- Exercise material:

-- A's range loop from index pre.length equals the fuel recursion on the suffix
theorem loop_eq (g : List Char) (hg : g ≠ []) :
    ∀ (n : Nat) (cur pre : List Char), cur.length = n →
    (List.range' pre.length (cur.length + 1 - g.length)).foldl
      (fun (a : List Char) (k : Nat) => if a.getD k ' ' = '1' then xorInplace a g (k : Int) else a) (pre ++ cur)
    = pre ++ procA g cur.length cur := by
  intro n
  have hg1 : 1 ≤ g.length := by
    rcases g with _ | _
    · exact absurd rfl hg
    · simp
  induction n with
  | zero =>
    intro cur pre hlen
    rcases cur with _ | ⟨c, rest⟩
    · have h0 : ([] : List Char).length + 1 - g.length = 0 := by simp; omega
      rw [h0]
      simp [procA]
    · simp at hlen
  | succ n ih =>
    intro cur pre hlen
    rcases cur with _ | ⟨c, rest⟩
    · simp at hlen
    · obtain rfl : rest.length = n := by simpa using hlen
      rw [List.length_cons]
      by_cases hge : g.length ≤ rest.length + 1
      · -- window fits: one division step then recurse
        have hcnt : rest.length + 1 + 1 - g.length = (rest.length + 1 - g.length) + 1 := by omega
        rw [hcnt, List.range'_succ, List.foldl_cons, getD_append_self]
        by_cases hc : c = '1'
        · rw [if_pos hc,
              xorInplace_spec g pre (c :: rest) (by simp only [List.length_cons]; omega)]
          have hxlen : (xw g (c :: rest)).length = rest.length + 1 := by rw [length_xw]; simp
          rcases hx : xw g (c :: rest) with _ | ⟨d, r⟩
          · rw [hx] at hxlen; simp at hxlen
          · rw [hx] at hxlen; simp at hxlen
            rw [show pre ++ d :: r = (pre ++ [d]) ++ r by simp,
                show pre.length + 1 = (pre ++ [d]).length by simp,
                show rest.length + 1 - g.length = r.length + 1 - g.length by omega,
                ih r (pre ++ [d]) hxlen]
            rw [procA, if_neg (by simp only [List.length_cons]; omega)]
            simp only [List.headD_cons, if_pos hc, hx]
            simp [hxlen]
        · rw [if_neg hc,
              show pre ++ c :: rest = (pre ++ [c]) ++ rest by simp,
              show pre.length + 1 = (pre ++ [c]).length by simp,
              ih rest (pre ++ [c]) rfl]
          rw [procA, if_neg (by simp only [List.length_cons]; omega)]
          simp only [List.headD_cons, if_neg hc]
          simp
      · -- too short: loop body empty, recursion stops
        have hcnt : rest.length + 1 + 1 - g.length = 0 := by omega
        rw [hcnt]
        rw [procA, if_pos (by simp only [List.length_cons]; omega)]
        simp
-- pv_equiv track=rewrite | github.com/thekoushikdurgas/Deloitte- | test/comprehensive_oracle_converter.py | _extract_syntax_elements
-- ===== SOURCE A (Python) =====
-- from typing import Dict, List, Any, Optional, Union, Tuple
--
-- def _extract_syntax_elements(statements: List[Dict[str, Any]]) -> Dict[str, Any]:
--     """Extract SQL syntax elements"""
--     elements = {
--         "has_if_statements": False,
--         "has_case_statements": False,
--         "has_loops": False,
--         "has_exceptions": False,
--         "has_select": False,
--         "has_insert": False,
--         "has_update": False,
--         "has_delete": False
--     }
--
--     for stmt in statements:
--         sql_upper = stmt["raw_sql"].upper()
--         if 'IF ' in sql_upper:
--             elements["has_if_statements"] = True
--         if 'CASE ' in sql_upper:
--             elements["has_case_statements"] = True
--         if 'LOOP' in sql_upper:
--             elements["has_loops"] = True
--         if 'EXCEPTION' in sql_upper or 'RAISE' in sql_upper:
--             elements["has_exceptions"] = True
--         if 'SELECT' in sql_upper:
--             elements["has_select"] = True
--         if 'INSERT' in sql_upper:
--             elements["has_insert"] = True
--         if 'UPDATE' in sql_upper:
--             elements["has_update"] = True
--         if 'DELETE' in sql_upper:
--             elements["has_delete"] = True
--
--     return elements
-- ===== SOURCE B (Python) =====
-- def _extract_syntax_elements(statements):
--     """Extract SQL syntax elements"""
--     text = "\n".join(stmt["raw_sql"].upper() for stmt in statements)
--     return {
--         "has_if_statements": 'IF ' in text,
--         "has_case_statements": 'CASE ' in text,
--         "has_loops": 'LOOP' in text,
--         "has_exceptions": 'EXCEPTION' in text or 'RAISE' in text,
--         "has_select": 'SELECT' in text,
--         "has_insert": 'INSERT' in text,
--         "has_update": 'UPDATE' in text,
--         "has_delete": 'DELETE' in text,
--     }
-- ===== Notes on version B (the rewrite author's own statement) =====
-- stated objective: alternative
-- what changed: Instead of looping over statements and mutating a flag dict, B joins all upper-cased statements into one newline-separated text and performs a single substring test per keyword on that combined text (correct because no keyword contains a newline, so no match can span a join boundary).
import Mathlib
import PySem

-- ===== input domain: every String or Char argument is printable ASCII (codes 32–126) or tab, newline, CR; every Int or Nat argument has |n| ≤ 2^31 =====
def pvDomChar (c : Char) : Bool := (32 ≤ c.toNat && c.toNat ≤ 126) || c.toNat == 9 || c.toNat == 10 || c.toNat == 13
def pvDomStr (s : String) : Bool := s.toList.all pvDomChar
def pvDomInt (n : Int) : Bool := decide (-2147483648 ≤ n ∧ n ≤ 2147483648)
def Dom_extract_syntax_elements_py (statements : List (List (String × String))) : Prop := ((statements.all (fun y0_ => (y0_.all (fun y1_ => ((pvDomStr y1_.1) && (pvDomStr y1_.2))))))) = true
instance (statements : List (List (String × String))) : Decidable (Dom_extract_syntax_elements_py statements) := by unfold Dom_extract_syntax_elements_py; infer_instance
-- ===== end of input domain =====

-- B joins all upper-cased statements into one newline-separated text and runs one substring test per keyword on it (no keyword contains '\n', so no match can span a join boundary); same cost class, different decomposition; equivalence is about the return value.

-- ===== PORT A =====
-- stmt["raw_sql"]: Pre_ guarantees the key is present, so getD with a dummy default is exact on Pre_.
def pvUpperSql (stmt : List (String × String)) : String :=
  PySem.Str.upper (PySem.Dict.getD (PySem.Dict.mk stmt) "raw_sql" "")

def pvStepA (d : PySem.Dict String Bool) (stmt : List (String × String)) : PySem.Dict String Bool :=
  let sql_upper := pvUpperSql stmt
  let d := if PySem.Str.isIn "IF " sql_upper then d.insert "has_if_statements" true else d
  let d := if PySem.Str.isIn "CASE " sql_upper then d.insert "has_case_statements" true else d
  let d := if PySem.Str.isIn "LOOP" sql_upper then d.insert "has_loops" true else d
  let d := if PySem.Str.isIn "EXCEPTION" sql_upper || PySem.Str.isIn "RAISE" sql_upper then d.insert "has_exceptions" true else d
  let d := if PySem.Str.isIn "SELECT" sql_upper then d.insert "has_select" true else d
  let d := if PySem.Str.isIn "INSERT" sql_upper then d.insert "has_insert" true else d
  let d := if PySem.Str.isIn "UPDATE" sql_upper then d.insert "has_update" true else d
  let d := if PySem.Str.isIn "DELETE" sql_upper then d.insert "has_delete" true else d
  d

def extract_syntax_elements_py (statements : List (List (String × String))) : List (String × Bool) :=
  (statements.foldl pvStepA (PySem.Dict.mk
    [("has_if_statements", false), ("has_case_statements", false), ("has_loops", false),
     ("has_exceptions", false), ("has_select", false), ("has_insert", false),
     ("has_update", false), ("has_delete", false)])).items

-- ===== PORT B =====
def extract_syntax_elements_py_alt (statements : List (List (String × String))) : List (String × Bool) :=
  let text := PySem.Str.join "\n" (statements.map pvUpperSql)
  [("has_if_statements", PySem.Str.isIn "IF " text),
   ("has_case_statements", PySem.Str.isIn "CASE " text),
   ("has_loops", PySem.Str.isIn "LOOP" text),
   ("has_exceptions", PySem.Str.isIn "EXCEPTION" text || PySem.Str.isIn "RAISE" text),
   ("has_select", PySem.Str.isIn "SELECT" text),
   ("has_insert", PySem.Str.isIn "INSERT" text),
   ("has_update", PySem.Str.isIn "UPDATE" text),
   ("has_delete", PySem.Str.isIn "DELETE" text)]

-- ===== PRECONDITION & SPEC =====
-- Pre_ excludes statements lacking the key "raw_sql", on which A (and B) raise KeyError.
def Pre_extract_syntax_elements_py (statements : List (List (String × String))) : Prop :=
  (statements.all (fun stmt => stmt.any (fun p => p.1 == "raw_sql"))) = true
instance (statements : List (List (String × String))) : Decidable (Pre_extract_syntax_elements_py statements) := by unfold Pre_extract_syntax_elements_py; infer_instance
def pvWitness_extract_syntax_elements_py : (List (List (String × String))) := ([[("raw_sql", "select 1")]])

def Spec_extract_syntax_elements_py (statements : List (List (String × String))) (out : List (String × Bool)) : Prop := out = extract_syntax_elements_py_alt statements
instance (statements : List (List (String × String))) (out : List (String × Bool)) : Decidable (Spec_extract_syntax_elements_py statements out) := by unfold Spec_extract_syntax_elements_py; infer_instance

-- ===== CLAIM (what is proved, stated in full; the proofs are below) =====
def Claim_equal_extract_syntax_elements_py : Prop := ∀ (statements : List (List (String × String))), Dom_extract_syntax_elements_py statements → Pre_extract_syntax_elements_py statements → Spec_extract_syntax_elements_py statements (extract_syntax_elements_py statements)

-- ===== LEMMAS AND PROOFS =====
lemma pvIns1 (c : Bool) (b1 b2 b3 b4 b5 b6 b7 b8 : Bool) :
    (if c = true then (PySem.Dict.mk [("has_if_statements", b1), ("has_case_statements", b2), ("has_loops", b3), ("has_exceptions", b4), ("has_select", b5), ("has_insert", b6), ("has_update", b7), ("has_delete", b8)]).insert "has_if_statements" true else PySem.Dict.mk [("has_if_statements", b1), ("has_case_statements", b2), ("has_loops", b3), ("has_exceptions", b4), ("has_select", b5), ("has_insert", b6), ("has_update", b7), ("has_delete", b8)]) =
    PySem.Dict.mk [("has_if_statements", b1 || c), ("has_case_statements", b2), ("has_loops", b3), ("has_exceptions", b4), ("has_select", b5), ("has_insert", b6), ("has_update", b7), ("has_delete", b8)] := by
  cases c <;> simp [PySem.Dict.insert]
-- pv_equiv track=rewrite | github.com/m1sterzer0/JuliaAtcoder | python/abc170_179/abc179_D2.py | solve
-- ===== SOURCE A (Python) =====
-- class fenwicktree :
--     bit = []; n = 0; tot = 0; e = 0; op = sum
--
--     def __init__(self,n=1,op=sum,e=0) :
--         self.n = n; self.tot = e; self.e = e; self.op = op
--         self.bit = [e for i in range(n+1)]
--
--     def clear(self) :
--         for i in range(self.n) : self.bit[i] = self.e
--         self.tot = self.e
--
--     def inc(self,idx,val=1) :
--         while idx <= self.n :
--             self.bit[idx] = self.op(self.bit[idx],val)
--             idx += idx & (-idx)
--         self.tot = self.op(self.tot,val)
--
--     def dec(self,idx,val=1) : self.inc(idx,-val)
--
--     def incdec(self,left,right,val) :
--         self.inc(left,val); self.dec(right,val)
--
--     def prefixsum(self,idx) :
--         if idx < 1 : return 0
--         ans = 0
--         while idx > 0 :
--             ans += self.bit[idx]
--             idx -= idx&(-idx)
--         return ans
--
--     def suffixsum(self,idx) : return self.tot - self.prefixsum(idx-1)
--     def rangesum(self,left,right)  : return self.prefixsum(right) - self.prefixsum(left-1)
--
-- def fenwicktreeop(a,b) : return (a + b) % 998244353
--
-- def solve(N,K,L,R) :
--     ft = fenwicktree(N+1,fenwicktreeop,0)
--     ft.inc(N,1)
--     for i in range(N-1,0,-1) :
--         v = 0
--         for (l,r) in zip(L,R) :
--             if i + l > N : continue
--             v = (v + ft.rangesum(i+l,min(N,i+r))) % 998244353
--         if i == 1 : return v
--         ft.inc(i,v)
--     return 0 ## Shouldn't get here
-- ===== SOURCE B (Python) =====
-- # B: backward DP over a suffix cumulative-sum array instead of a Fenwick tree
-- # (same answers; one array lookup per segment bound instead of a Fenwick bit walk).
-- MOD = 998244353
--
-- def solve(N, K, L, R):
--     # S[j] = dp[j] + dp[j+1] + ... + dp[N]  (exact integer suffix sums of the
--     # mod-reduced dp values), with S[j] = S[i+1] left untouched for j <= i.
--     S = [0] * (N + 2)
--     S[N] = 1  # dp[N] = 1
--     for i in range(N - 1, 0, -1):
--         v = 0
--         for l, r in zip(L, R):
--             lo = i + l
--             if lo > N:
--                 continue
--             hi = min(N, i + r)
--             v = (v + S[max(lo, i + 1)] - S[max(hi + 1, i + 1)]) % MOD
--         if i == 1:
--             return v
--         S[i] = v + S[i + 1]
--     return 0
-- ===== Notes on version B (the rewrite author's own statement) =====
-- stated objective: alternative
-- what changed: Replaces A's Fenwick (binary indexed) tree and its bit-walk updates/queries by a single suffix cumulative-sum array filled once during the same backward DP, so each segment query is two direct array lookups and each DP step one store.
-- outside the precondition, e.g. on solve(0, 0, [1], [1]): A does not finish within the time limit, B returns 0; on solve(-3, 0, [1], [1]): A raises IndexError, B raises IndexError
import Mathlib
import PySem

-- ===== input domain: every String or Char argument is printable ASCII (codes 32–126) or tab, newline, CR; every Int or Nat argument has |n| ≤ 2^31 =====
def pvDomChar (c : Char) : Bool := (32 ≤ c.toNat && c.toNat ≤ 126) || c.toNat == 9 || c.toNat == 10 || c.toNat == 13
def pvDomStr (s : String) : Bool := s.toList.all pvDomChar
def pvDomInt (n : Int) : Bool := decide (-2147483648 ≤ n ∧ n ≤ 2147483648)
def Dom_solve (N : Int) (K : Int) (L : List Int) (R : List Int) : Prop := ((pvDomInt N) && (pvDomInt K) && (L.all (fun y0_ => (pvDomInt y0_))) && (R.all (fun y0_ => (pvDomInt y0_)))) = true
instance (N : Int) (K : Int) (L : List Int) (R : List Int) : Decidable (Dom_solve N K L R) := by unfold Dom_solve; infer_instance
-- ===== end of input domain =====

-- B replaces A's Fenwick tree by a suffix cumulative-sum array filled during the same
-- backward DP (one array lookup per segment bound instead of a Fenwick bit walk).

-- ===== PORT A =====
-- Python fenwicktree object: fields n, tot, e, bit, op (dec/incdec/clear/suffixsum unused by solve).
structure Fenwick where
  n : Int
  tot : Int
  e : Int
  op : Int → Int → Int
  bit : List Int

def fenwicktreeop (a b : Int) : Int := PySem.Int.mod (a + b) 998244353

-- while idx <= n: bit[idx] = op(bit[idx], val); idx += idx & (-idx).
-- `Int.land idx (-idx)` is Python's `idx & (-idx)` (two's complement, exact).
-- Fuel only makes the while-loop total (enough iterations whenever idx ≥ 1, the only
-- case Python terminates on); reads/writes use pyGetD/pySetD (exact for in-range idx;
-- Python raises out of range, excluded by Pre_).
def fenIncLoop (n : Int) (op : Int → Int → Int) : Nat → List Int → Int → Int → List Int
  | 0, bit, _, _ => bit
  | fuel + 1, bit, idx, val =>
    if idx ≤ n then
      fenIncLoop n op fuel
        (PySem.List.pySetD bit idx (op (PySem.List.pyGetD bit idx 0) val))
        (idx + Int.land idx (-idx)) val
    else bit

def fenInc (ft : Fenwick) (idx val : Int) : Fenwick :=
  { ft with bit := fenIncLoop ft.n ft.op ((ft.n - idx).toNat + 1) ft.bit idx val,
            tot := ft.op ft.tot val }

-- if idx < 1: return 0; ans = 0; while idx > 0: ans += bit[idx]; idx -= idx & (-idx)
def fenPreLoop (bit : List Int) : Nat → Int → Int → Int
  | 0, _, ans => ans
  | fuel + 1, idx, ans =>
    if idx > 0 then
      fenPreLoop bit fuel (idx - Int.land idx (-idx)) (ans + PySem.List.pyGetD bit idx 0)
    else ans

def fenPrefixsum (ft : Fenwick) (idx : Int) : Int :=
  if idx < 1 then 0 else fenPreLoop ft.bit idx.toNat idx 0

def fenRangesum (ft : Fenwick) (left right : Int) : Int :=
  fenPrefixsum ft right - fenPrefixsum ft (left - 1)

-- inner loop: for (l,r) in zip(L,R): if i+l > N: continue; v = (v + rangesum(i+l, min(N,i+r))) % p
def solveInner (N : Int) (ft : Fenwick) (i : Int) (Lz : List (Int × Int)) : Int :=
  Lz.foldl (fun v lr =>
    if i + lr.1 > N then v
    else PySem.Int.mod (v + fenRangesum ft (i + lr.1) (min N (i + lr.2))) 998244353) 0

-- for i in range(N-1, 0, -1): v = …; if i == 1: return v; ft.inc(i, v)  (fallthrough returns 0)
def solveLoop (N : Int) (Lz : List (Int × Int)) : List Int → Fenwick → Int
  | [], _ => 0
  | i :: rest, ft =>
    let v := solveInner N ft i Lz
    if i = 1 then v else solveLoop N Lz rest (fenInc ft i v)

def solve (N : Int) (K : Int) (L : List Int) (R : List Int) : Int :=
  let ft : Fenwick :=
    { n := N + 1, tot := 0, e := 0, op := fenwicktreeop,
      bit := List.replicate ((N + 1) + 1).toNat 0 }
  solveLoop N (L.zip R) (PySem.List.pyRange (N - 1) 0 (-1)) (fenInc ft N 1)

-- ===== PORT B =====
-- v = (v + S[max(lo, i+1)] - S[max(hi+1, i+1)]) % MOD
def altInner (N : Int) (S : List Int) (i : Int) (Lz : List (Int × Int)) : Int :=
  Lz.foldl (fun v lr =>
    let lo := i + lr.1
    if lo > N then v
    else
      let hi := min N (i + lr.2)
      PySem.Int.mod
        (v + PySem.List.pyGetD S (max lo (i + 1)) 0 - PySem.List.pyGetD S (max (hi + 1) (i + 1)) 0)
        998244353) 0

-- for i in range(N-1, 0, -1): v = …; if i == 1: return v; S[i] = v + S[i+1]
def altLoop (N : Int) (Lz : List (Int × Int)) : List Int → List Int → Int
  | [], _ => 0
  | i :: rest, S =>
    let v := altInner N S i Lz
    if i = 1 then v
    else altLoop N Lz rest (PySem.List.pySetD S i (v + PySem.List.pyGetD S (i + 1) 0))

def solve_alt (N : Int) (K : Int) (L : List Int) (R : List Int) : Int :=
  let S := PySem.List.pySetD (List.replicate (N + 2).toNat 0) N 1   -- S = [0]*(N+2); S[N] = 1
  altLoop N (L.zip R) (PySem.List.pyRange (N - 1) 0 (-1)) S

- What is required: Lines of the material that contain the word "land" are to be gathered.

- Answer area:
-- `Int.land idx (-idx)` is Python's `idx & (-idx)` (two's complement, exact).
        (idx + Int.land idx (-idx)) val
      fenPreLoop bit fuel (idx - Int.land idx (-idx)) (ans + PySem.List.pyGetD bit idx 0)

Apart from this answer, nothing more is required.